WHAT YOU WILL DO =
Find the string "inner" in the listing and report every line that has it.

·····

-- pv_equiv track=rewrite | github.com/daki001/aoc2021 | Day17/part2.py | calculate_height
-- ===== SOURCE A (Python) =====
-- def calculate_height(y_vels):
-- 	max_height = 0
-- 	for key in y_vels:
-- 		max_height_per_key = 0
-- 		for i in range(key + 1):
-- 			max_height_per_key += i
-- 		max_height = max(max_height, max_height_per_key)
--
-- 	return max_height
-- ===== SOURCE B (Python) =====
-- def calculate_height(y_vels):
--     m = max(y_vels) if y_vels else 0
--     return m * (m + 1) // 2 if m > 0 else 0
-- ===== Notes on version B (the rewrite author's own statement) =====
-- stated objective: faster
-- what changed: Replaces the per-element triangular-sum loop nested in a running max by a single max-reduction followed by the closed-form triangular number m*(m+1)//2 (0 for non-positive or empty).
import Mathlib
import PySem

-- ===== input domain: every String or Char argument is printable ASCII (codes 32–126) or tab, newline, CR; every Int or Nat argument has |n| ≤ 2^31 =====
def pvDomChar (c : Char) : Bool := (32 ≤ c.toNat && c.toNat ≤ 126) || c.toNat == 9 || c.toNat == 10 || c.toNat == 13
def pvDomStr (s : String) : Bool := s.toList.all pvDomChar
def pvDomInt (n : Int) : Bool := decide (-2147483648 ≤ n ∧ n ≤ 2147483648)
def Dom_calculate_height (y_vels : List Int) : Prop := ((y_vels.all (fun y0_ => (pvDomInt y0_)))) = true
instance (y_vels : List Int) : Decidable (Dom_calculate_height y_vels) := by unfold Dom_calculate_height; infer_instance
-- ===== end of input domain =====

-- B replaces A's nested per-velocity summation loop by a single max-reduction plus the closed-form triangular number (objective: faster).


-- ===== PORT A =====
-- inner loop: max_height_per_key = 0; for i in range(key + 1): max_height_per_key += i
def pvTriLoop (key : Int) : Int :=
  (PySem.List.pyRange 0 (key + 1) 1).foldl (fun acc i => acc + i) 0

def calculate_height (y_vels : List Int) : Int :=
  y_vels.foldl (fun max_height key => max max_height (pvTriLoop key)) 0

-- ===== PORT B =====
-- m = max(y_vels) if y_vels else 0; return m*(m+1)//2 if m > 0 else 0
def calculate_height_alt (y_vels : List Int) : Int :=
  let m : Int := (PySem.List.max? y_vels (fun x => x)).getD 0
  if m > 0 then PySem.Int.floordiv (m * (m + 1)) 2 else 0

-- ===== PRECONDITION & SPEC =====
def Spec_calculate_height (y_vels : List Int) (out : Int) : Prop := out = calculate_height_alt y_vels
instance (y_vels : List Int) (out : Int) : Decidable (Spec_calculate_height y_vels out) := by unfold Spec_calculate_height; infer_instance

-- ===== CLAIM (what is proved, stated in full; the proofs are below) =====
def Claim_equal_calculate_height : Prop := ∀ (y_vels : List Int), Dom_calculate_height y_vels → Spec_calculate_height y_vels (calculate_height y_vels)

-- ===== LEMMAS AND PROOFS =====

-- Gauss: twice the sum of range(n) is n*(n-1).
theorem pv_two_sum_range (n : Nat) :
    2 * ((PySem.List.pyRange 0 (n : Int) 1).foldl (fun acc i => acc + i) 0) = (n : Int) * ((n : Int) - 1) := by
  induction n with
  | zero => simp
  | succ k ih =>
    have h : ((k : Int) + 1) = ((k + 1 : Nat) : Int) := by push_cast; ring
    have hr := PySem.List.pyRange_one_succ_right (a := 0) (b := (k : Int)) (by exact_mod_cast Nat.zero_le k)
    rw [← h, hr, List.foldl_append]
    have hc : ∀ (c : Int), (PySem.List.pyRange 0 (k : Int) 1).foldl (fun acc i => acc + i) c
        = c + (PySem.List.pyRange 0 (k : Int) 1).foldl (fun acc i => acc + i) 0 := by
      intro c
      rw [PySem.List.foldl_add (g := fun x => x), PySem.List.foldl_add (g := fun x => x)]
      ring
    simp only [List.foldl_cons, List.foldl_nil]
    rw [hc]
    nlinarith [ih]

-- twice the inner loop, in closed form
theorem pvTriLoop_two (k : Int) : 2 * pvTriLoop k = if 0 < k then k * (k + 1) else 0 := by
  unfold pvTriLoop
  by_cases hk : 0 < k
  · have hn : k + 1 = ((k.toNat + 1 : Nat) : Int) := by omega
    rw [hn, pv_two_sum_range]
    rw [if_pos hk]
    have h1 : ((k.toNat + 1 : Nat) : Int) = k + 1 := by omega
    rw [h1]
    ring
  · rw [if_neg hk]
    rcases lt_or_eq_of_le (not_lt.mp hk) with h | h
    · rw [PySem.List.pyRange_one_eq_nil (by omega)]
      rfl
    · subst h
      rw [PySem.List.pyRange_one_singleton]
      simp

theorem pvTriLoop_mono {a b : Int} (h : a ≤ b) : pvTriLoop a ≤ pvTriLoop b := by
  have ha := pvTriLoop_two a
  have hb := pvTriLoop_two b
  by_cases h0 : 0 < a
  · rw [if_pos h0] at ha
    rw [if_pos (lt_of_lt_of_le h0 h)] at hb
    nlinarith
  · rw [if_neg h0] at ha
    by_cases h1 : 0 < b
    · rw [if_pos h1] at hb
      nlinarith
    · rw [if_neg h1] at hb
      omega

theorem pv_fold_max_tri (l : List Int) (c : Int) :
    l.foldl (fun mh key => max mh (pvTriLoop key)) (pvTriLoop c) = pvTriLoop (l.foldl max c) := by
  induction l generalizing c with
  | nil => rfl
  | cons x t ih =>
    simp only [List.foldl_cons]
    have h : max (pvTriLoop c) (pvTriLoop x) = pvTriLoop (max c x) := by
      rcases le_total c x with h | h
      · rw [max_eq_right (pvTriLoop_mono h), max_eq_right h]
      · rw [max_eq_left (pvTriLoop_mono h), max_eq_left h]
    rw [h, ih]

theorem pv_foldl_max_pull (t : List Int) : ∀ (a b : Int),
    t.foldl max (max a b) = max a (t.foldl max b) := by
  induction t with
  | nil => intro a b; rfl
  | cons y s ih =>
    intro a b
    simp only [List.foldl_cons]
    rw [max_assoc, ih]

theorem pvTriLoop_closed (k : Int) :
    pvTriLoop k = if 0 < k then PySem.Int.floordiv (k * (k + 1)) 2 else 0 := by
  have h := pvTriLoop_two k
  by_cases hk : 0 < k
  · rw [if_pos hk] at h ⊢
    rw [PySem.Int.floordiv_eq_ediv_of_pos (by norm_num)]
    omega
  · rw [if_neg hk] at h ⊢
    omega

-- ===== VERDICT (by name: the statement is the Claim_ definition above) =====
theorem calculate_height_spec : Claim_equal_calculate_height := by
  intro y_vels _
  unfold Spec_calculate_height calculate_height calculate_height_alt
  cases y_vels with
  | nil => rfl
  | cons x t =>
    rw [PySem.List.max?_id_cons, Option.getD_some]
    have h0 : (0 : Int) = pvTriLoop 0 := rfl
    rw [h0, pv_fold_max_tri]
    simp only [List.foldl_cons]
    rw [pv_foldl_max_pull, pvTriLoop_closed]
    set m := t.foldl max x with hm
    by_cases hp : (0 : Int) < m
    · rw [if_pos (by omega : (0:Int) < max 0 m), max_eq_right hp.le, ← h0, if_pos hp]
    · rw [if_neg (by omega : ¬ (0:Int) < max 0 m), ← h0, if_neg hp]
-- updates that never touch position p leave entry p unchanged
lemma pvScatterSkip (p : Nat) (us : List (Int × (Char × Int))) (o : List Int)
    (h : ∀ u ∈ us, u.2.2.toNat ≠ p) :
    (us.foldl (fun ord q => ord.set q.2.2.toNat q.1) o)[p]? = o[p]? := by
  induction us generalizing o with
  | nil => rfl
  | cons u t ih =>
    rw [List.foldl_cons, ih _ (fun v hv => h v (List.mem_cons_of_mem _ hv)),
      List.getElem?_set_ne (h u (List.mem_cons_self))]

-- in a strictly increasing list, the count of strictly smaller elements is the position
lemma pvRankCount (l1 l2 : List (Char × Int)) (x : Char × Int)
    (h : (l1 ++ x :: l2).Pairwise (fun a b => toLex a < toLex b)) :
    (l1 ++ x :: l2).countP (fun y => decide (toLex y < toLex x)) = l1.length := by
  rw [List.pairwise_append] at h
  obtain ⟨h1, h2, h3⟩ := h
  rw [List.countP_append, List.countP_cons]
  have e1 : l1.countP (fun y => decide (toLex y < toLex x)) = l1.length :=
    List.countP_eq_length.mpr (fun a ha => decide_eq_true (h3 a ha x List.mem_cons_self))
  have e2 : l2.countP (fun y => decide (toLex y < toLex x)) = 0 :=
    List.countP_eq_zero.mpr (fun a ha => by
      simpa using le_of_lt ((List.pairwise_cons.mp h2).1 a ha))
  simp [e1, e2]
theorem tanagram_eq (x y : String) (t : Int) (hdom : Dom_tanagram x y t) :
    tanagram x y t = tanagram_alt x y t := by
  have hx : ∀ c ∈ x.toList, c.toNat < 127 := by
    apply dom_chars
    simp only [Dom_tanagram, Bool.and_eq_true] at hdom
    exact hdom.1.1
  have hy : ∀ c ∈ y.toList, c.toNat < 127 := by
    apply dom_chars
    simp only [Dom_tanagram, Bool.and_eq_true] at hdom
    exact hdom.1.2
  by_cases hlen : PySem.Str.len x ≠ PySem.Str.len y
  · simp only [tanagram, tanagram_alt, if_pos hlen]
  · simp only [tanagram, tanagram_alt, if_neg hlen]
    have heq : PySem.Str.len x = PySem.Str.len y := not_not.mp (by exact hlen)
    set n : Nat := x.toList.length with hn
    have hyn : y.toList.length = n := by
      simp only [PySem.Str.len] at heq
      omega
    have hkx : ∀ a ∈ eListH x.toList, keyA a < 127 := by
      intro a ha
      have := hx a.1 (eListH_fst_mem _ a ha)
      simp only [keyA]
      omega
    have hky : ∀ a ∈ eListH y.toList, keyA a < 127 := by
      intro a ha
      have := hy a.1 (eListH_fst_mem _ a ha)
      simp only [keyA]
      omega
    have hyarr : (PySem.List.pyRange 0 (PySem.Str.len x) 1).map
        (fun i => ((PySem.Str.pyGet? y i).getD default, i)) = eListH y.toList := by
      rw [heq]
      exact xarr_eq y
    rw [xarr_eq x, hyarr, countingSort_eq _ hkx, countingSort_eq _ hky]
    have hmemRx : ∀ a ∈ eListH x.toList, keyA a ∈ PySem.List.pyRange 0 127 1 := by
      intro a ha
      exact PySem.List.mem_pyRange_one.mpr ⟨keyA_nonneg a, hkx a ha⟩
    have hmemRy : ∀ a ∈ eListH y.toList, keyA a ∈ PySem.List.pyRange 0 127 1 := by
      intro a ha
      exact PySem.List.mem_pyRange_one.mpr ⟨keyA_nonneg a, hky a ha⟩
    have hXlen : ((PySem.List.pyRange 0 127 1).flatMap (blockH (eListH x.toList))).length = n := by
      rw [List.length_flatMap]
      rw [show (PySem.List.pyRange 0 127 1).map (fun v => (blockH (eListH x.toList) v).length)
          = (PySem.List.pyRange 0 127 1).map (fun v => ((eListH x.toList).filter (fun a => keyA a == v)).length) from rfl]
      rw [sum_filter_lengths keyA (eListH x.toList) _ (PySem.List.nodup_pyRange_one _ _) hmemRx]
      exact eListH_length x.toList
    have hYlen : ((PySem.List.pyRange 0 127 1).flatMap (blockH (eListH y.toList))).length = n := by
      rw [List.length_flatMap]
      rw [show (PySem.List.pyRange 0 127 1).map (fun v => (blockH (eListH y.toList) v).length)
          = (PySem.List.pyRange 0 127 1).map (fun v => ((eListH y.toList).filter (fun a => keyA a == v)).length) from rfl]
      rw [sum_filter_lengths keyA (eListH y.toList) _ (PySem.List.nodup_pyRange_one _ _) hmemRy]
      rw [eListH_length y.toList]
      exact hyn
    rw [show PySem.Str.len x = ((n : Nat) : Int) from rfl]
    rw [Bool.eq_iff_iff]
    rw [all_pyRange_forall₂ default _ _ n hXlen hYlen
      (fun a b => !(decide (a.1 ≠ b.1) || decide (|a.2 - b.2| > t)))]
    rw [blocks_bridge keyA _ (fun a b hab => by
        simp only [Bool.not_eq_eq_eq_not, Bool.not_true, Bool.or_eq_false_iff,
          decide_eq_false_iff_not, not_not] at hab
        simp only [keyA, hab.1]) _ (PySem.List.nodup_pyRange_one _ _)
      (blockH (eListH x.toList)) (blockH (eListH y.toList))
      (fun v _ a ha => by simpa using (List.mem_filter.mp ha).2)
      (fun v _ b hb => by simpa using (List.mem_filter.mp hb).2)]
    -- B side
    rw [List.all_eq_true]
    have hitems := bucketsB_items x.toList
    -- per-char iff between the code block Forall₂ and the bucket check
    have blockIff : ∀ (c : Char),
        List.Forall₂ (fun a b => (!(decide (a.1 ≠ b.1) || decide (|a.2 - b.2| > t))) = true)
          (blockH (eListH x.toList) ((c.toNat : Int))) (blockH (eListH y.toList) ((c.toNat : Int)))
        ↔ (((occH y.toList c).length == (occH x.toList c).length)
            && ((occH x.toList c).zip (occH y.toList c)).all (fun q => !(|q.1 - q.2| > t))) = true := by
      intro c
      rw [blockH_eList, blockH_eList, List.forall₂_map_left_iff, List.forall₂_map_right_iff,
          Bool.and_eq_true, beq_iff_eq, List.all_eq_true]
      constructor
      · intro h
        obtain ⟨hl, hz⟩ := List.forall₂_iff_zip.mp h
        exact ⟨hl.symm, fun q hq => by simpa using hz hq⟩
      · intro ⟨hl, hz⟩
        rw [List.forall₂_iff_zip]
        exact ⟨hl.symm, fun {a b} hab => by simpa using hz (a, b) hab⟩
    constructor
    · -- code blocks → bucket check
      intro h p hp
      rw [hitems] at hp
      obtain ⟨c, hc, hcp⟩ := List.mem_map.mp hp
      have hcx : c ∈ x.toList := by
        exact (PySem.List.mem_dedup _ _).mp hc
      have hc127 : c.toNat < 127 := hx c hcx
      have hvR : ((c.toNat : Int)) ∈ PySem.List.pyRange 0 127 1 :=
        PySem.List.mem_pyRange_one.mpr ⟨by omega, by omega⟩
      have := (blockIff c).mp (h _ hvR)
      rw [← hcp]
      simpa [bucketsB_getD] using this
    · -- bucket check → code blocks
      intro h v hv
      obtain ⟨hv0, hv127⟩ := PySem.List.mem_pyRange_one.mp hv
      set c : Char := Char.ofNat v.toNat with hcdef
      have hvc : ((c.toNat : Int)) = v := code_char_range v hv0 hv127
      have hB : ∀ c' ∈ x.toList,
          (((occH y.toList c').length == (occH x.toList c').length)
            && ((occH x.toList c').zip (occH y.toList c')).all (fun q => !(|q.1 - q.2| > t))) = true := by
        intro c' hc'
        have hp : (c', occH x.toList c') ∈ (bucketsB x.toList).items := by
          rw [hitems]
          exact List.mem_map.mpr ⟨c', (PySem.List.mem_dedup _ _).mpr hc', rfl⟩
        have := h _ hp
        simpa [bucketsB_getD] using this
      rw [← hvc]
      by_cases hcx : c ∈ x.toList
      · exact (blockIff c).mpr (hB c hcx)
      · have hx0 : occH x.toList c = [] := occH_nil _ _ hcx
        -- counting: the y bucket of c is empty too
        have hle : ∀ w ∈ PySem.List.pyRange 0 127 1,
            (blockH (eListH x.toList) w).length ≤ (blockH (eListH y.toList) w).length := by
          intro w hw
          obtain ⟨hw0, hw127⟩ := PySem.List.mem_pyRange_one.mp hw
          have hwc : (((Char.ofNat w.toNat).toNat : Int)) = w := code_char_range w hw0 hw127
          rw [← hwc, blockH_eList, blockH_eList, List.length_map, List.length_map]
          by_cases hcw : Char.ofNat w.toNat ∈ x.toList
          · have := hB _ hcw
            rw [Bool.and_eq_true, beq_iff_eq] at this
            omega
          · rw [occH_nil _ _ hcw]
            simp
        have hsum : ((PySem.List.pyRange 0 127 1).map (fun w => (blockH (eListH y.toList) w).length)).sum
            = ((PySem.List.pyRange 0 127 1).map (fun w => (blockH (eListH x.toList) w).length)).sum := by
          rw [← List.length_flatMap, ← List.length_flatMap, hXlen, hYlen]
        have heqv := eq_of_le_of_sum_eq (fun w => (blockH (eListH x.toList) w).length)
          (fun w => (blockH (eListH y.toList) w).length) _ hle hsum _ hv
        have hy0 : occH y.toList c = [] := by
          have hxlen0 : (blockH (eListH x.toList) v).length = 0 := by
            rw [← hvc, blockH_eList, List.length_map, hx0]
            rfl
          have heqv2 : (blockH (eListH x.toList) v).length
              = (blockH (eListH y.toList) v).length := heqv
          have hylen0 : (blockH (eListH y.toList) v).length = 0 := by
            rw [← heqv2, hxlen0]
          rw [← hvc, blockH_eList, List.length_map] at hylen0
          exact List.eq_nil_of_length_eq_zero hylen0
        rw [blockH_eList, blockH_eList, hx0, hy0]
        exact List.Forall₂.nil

·····

RESPONSE FOR THIS EXERCISE =
-- inner loop: max_height_per_key = 0; for i in range(key + 1): max_height_per_key += i
-- twice the inner loop, in closed form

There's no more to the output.